Top of DATA PROVIDED
-- pv_equiv track=rewrite | github.com/Adversarian/PSO-2DBP | utils/pso.py | can_place_in_bin
-- ===== SOURCE A (Python) =====
-- def can_place_in_bin(bin, w, h, bin_width, bin_height):
--     for x in range(bin_width - w + 1):
--         for y in range(bin_height - h + 1):
--             if all(
--                 x + w <= bin_x
--                 or x >= bin_x + bin_w
--                 or y + h <= bin_y
--                 or y >= bin_y + bin_h
--                 for bin_x, bin_y, bin_w, bin_h in bin
--             ):
--                 return True
--     return False
-- ===== SOURCE B (Python) =====
-- def can_place_in_bin(bin, w, h, bin_width, bin_height):
--     max_x = bin_width - w
--     max_y = bin_height - h
--     if max_x < 0 or max_y < 0:
--         return False
--     # candidate bottom-left coordinates: 0 and the right/top edges of placed rects
--     xs = [0] + [bx + bw for bx, _, bw, _ in bin if 0 <= bx + bw <= max_x]
--     ys = [0] + [by + bh for _, by, _, bh in bin if 0 <= by + bh <= max_y]
--     return any(
--         all(x + w <= bx or x >= bx + bw or y + h <= by or y >= by + bh
--             for bx, by, bw, bh in bin)
--         for x in xs for y in ys)
-- ===== Notes on version B (the rewrite author's own statement) =====
-- stated objective: faster
-- what changed: A scans every grid position x in 0..W-w, y in 0..H-h (O(W*H*N)); B tests only candidate bottom-left points: x from {0} union right edges of placed rects, y from {0} union top edges, clamped to range (O(N^3)), justified by pushing any feasible placement left/down to such a candidate.
import Mathlib
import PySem

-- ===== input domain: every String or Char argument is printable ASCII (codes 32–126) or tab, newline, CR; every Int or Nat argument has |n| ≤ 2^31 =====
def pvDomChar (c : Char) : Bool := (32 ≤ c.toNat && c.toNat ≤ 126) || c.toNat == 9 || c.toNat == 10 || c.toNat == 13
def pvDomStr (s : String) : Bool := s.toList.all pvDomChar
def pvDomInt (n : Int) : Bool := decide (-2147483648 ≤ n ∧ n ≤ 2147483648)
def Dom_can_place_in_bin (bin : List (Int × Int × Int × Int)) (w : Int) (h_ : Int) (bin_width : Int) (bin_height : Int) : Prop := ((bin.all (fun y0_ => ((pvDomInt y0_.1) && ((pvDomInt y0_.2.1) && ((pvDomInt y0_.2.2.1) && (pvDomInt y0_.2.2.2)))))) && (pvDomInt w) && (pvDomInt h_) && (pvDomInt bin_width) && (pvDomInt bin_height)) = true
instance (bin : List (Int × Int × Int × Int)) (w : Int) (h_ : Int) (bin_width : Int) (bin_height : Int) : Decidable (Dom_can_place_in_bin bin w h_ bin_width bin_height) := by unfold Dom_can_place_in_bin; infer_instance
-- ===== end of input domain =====

-- B replaces A's scan of every grid position (O(W·H·N)) with the classical candidate-point
-- argument: only x ∈ {0} ∪ {right edges}, y ∈ {0} ∪ {top edges} need testing (O(N³)).

-- ===== PORT A =====
-- A's nested 'for … in range(…)' with early 'return True', ported as counted loops
-- (the count is the range's length; Python's range is lazy, so the list is never built).
def pvLoopY (bin : List (Int × Int × Int × Int)) (w h_ x y : Int) : Nat → Bool
  | 0 => false
  | Nat.succ f =>
    if bin.all (fun r =>
        decide (x + w ≤ r.1) || decide (x ≥ r.1 + r.2.2.1) ||
        decide (y + h_ ≤ r.2.1) || decide (y ≥ r.2.1 + r.2.2.2)) then true
    else pvLoopY bin w h_ x (y + 1) f

def pvLoopX (bin : List (Int × Int × Int × Int)) (w h_ bin_height x : Int) : Nat → Bool
  | 0 => false
  | Nat.succ f =>
    if pvLoopY bin w h_ x 0 (bin_height - h_ + 1).toNat then true
    else pvLoopX bin w h_ bin_height (x + 1) f

def can_place_in_bin (bin : List (Int × Int × Int × Int)) (w : Int) (h_ : Int) (bin_width : Int) (bin_height : Int) : Bool :=
  pvLoopX bin w h_ bin_height 0 (bin_width - w + 1).toNat

-- ===== PORT B =====
def can_place_in_bin_alt (bin : List (Int × Int × Int × Int)) (w : Int) (h_ : Int) (bin_width : Int) (bin_height : Int) : Bool :=
  let maxX := bin_width - w
  let maxY := bin_height - h_
  if maxX < 0 || maxY < 0 then false
  else
    let xs := 0 :: ((bin.filter (fun r => decide (0 ≤ r.1 + r.2.2.1) && decide (r.1 + r.2.2.1 ≤ maxX))).map (fun r => r.1 + r.2.2.1))
    let ys := 0 :: ((bin.filter (fun r => decide (0 ≤ r.2.1 + r.2.2.2) && decide (r.2.1 + r.2.2.2 ≤ maxY))).map (fun r => r.2.1 + r.2.2.2))
    xs.any (fun x => ys.any (fun y =>
      bin.all (fun r =>
        decide (x + w ≤ r.1) || decide (x ≥ r.1 + r.2.2.1) ||
        decide (y + h_ ≤ r.2.1) || decide (y ≥ r.2.1 + r.2.2.2))))

-- ===== PRECONDITION & SPEC =====
def Spec_can_place_in_bin (bin : List (Int × Int × Int × Int)) (w : Int) (h_ : Int) (bin_width : Int) (bin_height : Int) (out : Bool) : Prop := out = can_place_in_bin_alt bin w h_ bin_width bin_height
instance (bin : List (Int × Int × Int × Int)) (w : Int) (h_ : Int) (bin_width : Int) (bin_height : Int) (out : Bool) : Decidable (Spec_can_place_in_bin bin w h_ bin_width bin_height out) := by unfold Spec_can_place_in_bin; infer_instance

-- ===== CLAIM (what is proved, stated in full; the proofs are below) =====
def Claim_equal_can_place_in_bin : Prop := ∀ (bin : List (Int × Int × Int × Int)) (w : Int) (h_ : Int) (bin_width : Int) (bin_height : Int), Dom_can_place_in_bin bin w h_ bin_width bin_height → Spec_can_place_in_bin bin w h_ bin_width bin_height (can_place_in_bin bin w h_ bin_width bin_height)

-- ===== LEMMAS AND PROOFS =====

-- Prop-level feasibility of placing the w×h_ rectangle at (x, y).
def pvFeas (bin : List (Int × Int × Int × Int)) (w h_ x y : Int) : Prop :=
  ∀ r ∈ bin, x + w ≤ r.1 ∨ x ≥ r.1 + r.2.2.1 ∨ y + h_ ≤ r.2.1 ∨ y ≥ r.2.1 + r.2.2.2

lemma pvFeas_push_x (bin : List (Int × Int × Int × Int)) (w h_ maxX y : Int) :
    ∀ n : Nat, (n : Int) ≤ maxX → pvFeas bin w h_ (n : Int) y →
    ∃ x', (x' = 0 ∨ ∃ r ∈ bin, x' = r.1 + r.2.2.1 ∧ 0 ≤ x' ∧ x' ≤ maxX) ∧ pvFeas bin w h_ x' y := by
  intro n
  induction n with
  | zero => intro _ hf; exact ⟨0, Or.inl rfl, hf⟩
  | succ n ih =>
    intro hle hf
    by_cases hc : ∃ r ∈ bin, ((n : Int) + 1) = r.1 + r.2.2.1
    · obtain ⟨r, hr, hx⟩ := hc
      refine ⟨(n : Int) + 1, Or.inr ⟨r, hr, hx, by positivity, ?_⟩, ?_⟩
      · exact_mod_cast hle
      · intro s hs; have := hf s hs; push_cast at this ⊢; omega
    · push_neg at hc
      have hf' : pvFeas bin w h_ (n : Int) y := by
        intro s hs
        have h1 := hf s hs
        have h2 := hc s hs
        push_cast at h1 ⊢
        omega
      exact ih (by push_cast at hle ⊢; omega) hf'

lemma pvFeas_push_y (bin : List (Int × Int × Int × Int)) (w h_ maxY x : Int) :
    ∀ n : Nat, (n : Int) ≤ maxY → pvFeas bin w h_ x (n : Int) →
    ∃ y', (y' = 0 ∨ ∃ r ∈ bin, y' = r.2.1 + r.2.2.2 ∧ 0 ≤ y' ∧ y' ≤ maxY) ∧ pvFeas bin w h_ x y' := by
  intro n
  induction n with
  | zero => intro _ hf; exact ⟨0, Or.inl rfl, hf⟩
  | succ n ih =>
    intro hle hf
    by_cases hc : ∃ r ∈ bin, ((n : Int) + 1) = r.2.1 + r.2.2.2
    · obtain ⟨r, hr, hy⟩ := hc
      refine ⟨(n : Int) + 1, Or.inr ⟨r, hr, hy, by positivity, ?_⟩, ?_⟩
      · exact_mod_cast hle
      · intro s hs; have := hf s hs; push_cast at this ⊢; omega
    · push_neg at hc
      have hf' : pvFeas bin w h_ x (n : Int) := by
        intro s hs
        have h1 := hf s hs
        have h2 := hc s hs
        push_cast at h1 ⊢
        omega
      exact ih (by push_cast at hle ⊢; omega) hf'

lemma pvFeas_bool (bin : List (Int × Int × Int × Int)) (w h_ x y : Int) :
    (bin.all (fun r =>
        decide (x + w ≤ r.1) || decide (x ≥ r.1 + r.2.2.1) ||
        decide (y + h_ ≤ r.2.1) || decide (y ≥ r.2.1 + r.2.2.2)) = true) ↔ pvFeas bin w h_ x y := by
  simp only [List.all_eq_true, decide_eq_true_eq, Bool.or_eq_true, pvFeas, ge_iff_le, or_assoc,
    Prod.forall]

lemma pvLoopY_iff (bin : List (Int × Int × Int × Int)) (w h_ x : Int) :
    ∀ (fuel : Nat) (y : Int), pvLoopY bin w h_ x y fuel = true ↔
      ∃ k : Nat, k < fuel ∧ pvFeas bin w h_ x (y + k) := by
  intro fuel
  induction fuel with
  | zero => intro y; simp [pvLoopY]
  | succ f ih =>
    intro y
    by_cases hf : pvFeas bin w h_ x y
    · rw [pvLoopY, if_pos ((pvFeas_bool bin w h_ x y).mpr hf)]
      simp only [true_iff]
      exact ⟨0, Nat.succ_pos f, by simpa using hf⟩
    · rw [pvLoopY, if_neg (fun hb => hf ((pvFeas_bool bin w h_ x y).mp hb)), ih (y + 1)]
      constructor
      · rintro ⟨k, hk, h⟩
        exact ⟨k + 1, by omega, by have : y + 1 + (k : Int) = y + ((k : Nat) + 1 : Nat) := by push_cast; ring
                                   rwa [this] at h⟩
      · rintro ⟨k, hk, h⟩
        match k with
        | 0 => exact absurd (by simpa using h) hf
        | Nat.succ j =>
          exact ⟨j, by omega, by have : y + ((j + 1 : Nat) : Int) = y + 1 + (j : Int) := by push_cast; ring
                                 rwa [this] at h⟩

lemma pvLoopX_iff (bin : List (Int × Int × Int × Int)) (w h_ bin_height : Int) :
    ∀ (fuel : Nat) (x : Int), pvLoopX bin w h_ bin_height x fuel = true ↔
      ∃ k : Nat, k < fuel ∧ ∃ j : Nat, j < (bin_height - h_ + 1).toNat ∧
        pvFeas bin w h_ (x + k) ((0 : Int) + j) := by
  intro fuel
  induction fuel with
  | zero => intro x; simp [pvLoopX]
  | succ f ih =>
    intro x
    by_cases hy : pvLoopY bin w h_ x 0 (bin_height - h_ + 1).toNat = true
    · rw [pvLoopX, if_pos hy]
      simp only [true_iff]
      obtain ⟨j, hj, hf⟩ := (pvLoopY_iff bin w h_ x _ 0).mp hy
      exact ⟨0, Nat.succ_pos f, j, hj, by simpa using hf⟩
    · rw [pvLoopX, if_neg hy, ih (x + 1)]
      constructor
      · rintro ⟨k, hk, j, hj, h⟩
        refine ⟨k + 1, by omega, j, hj, ?_⟩
        have : x + 1 + (k : Int) = x + ((k : Nat) + 1 : Nat) := by push_cast; ring
        rwa [this] at h
      · rintro ⟨k, hk, j, hj, h⟩
        match k with
        | 0 =>
          exact absurd ((pvLoopY_iff bin w h_ x _ 0).mpr ⟨j, hj, by simpa using h⟩) hy
        | Nat.succ i =>
          refine ⟨i, by omega, j, hj, ?_⟩
          have : x + ((i + 1 : Nat) : Int) = x + 1 + (i : Int) := by push_cast; ring
          rwa [this] at h

lemma can_place_iff (bin : List (Int × Int × Int × Int)) (w h_ bin_width bin_height : Int) :
    can_place_in_bin bin w h_ bin_width bin_height = true ↔
    ∃ x, (0 ≤ x ∧ x ≤ bin_width - w) ∧ ∃ y, (0 ≤ y ∧ y ≤ bin_height - h_) ∧ pvFeas bin w h_ x y := by
  rw [can_place_in_bin, pvLoopX_iff]
  constructor
  · rintro ⟨k, hk, j, hj, hf⟩
    exact ⟨(k : Int), ⟨by positivity, by omega⟩, (j : Int), ⟨by positivity, by omega⟩, by simpa using hf⟩
  · rintro ⟨x, ⟨hx0, hx1⟩, y, ⟨hy0, hy1⟩, hf⟩
    refine ⟨x.toNat, by omega, y.toNat, by omega, ?_⟩
    have e1 : (0 : Int) + (x.toNat : Int) = x := by omega
    have e2 : (0 : Int) + (y.toNat : Int) = y := by omega
    rwa [e1, e2]

lemma can_place_alt_iff (bin : List (Int × Int × Int × Int)) (w h_ bin_width bin_height : Int)
    (h1 : 0 ≤ bin_width - w) (h2 : 0 ≤ bin_height - h_) :
    can_place_in_bin_alt bin w h_ bin_width bin_height = true ↔
    ∃ x, (x = 0 ∨ ∃ r ∈ bin, x = r.1 + r.2.2.1 ∧ 0 ≤ x ∧ x ≤ bin_width - w) ∧
      ∃ y, (y = 0 ∨ ∃ r ∈ bin, y = r.2.1 + r.2.2.2 ∧ 0 ≤ y ∧ y ≤ bin_height - h_) ∧
        pvFeas bin w h_ x y := by
  rw [can_place_in_bin_alt, if_neg (by simpa using (by omega : ¬(bin_width - w < 0 ∨ bin_height - h_ < 0)))]
  simp only [List.any_eq_true, List.mem_cons, List.mem_map, List.mem_filter, pvFeas_bool,
    Bool.and_eq_true, decide_eq_true_eq]
  constructor
  · rintro ⟨x, hx, y, hy, hf⟩
    refine ⟨x, ?_, y, ?_, hf⟩
    · rcases hx with h | ⟨r, ⟨hr, h0, h1⟩, he⟩
      · exact Or.inl h
      · exact Or.inr ⟨r, hr, he.symm, he ▸ h0, he ▸ h1⟩
    · rcases hy with h | ⟨r, ⟨hr, h0, h1⟩, he⟩
      · exact Or.inl h
      · exact Or.inr ⟨r, hr, he.symm, he ▸ h0, he ▸ h1⟩
  · rintro ⟨x, hx, y, hy, hf⟩
    refine ⟨x, ?_, y, ?_, hf⟩
    · rcases hx with h | ⟨r, hr, he, h0, h1⟩
      · exact Or.inl h
      · exact Or.inr ⟨r, ⟨hr, he ▸ h0, he ▸ h1⟩, he.symm⟩
    · rcases hy with h | ⟨r, hr, he, h0, h1⟩
      · exact Or.inl h
      · exact Or.inr ⟨r, ⟨hr, he ▸ h0, he ▸ h1⟩, he.symm⟩

-- ===== VERDICT (by name: the statement is the Claim_ definition above) =====
theorem can_place_in_bin_spec : Claim_equal_can_place_in_bin := by
  intro bin w h_ bin_width bin_height _
  unfold Spec_can_place_in_bin
  rw [Bool.eq_iff_iff, can_place_iff]
  constructor
  · rintro ⟨x, ⟨hx0, hx1⟩, y, ⟨hy0, hy1⟩, hf⟩
    have h1 : (0:Int) ≤ bin_width - w := le_trans hx0 hx1
    have h2 : (0:Int) ≤ bin_height - h_ := le_trans hy0 hy1
    rw [can_place_alt_iff bin w h_ bin_width bin_height h1 h2]
    -- push x down to a candidate, then y
    obtain ⟨x', hx', hfx⟩ := pvFeas_push_x bin w h_ (bin_width - w) y x.toNat
      (by rw [Int.toNat_of_nonneg hx0]; exact hx1)
      (by rw [Int.toNat_of_nonneg hx0]; exact hf)
    obtain ⟨y', hy', hfy⟩ := pvFeas_push_y bin w h_ (bin_height - h_) x' y.toNat
      (by rw [Int.toNat_of_nonneg hy0]; exact hy1)
      (by rw [Int.toNat_of_nonneg hy0]; exact hfx)
    exact ⟨x', hx', y', hy', hfy⟩
  · intro hb
    have hguard : ¬(bin_width - w < 0 ∨ bin_height - h_ < 0) := by
      by_contra h
      simp only [can_place_in_bin_alt] at hb
      rw [if_pos (by simpa using h)] at hb
      exact Bool.false_ne_true hb
    push_neg at hguard
    rw [can_place_alt_iff bin w h_ bin_width bin_height (by omega) (by omega)] at hb
    obtain ⟨x, hx, y, hy, hf⟩ := hb
    refine ⟨x, ?_, y, ?_, hf⟩
    · rcases hx with h | ⟨r, _, _, h0, h1⟩
      · subst h; omega
      · exact ⟨h0, h1⟩
    · rcases hy with h | ⟨r, _, _, h0, h1⟩
      · subst h; omega
      · exact ⟨h0, h1⟩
Bottom of DATA PROVIDED
== TASK INSTRUCTIONS ==
Line count for "then": give the number of lines in the data above that include it, and nothing else.

== RESPONSE TO THE EXERCISE ==
4